As shown in Figure 2, network data crawls subelement by reading the SeedURL table, obtains seed URL, utilizes the link of web page interlinkage reptile module acquisition appointed website and deposits the web page interlinkage formation in; Webpage pulls module and obtain page URL from the web page interlinkage formation, and on the basis of the whole webpage of crawl, the information with page data, URL and the local memory address of this webpage deposits the original web page database in by the info web memory module.
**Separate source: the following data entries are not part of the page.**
theorem pvColD_zero (N : Nat) : pvColD N 0 = List.replicate N 1 := by
  rw [pvColD]
  have : ∀ x ∈ List.range N, pvD x 0 = (fun (_ : Nat) => (1:Int)) x := fun x _ => pvD_zero x
  rw [List.map_congr_left this, List.map_const']
  simp

theorem pvB_eval (N K : Nat) (hN : 1 ≤ N) :
    numberOfSets3_alt (N : Int) (K : Int) = pvD (N - 1) K := by
  have hmd : (10:Int) ^ 9 + 7 = 1000000007 := by norm_num
  simp only [numberOfSets3_alt, hmd, Int.toNat_natCast]
  have houter : (PySem.List.pyRange 1 ((K : Int) + 1) 1).foldl (fun prev j =>
      ((PySem.List.pyRange 1 (N : Int) 1).foldl (fun (st : List Int × Int) i =>
        let s := if j ≤ i then PySem.Int.mod (st.2 + PySem.List.pyGetD prev (i - 1) 0) 1000000007 else st.2
        (PySem.List.pySetD st.1 i (PySem.Int.mod (PySem.List.pyGetD st.1 (i - 1) 0 + s) 1000000007), s))
        (List.replicate N 0, (0 : Int))).1) (List.replicate N 1)
      = pvColD N K := by
    have hcast : ((K : Int) + 1) = (((K + 1 : Nat)) : Int) := by push_cast; ring
    rw [hcast, ← pvColD_zero N]
    have h0 : pvColD N 0 = pvColD N (1 - 1) := by norm_num
    rw [h0]
    refine pvFold1 _ (fun t => pvColD N (t - 1)) (K + 1) (by omega) ?_
    intro m hm hmK
    show ((PySem.List.pyRange 1 (N : Int) 1).foldl (fun (st : List Int × Int) i =>
        let s := if (m : Int) ≤ i then PySem.Int.mod (st.2 + PySem.List.pyGetD (pvColD N (m - 1)) (i - 1) 0) 1000000007 else st.2
        (PySem.List.pySetD st.1 i (PySem.Int.mod (PySem.List.pyGetD st.1 (i - 1) 0 + s) 1000000007), s))
        (List.replicate N 0, (0 : Int))).1 = pvColD N (m + 1 - 1)
    have hinner : (PySem.List.pyRange 1 (N : Int) 1).foldl (fun (st : List Int × Int) i =>
        let s := if (m : Int) ≤ i then PySem.Int.mod (st.2 + PySem.List.pyGetD (pvColD N (m - 1)) (i - 1) 0) 1000000007 else st.2
        (PySem.List.pySetD st.1 i (PySem.Int.mod (PySem.List.pyGetD st.1 (i - 1) 0 + s) 1000000007), s))
        (List.replicate N 0, (0 : Int)) = (pvCur N m (N - 1), pvS m (N - 1)) := by
      have hinit : ((List.replicate N (0:Int)), (0:Int)) = (pvCur N m (1 - 1), pvS m (1 - 1)) := by
        rw [show (1:Nat) - 1 = 0 from rfl, pvCur_zero N m hm, pvS_zero m hm]
      rw [hinit]
      refine pvFold1 _ (fun t => (pvCur N m (t - 1), pvS m (t - 1))) N hN ?_
      intro t ht htN
      exact pvInnerStepB N m t hm ht htN
    rw [hinner]
    exact pvCur_last N m hN
  rw [houter]
  have hc : ((N : Int) - 1) = ((N - 1 : Nat) : Int) := by omega
  rw [hc, PySem.List.pyGetD_natCast, pvColD, PySem.List.getD_map_range _ _ _ _ (by omega)]

-- ===== VERDICT (by name: the statement is the Claim_ definition above) =====
theorem numberOfSets3_spec : Claim_equal_numberOfSets3 := by
  unfold Claim_equal_numberOfSets3
  intro n k _ hpre
  obtain ⟨h1, h2⟩ := hpre
  unfold Spec_numberOfSets3
  have hn : n = ((n.toNat : Nat) : Int) := by omega
  have hk : k = ((k.toNat : Nat) : Int) := by omega
  rw [hn, hk, pvA_eval_pre _ _ (by omega), pvB_eval _ _ (by omega)]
As shown in Figure 3, web page interlinkage reptile module starts a plurality of link reptile module threads according to the record number in the SeedURL table, and each thread crawls the all-links of specifying the number of plies in appointed website, it is added in the web page interlinkage formation.Each link reptile module thread has been safeguarded a url filtering database, is used for depositing the page info that had crawled.After system obtains a URL, can check the url filtering database, if the relevant record of existing this URL in this storehouse represents that then this URL was crawled, and directly abandoned this URL; If there is not record, then this URL is added the URL formation, wait network data request module is processed the page of this URL.This url filtering database is realized with the Hashset among the Java.The network data request module uses the object in the htmlParser bag to obtain data from network, and the Webpage data are passed to the URL extraction module, and the URL that will process again deposits the url filtering database in.The URL extraction module uses the LinkBean object extraction URL in the htmlParser bag, puts into web page interlinkage formation and URL formation through the url filtering database.After this web page interlinkage reptile module crawls the number of plies that reaches certain, empty the record in the url filtering database, take seed URL as initial, crawl webpage again.Opening up of link reptile is that record according in the SeedURL in the database table carries out, and each bar inUse field is that 0 record all will be opened up a thread in web page interlinkage reptile module.The main thread of web page interlinkage reptile module sees if there is the record that went to check among the SeedURL in per ten minutes new record and adds.Field Parser among the SeedURL will be added in the record LocalRecord object in the linked queue that is crawled by this link reptile thread, to specify the analysis mode of this webpage.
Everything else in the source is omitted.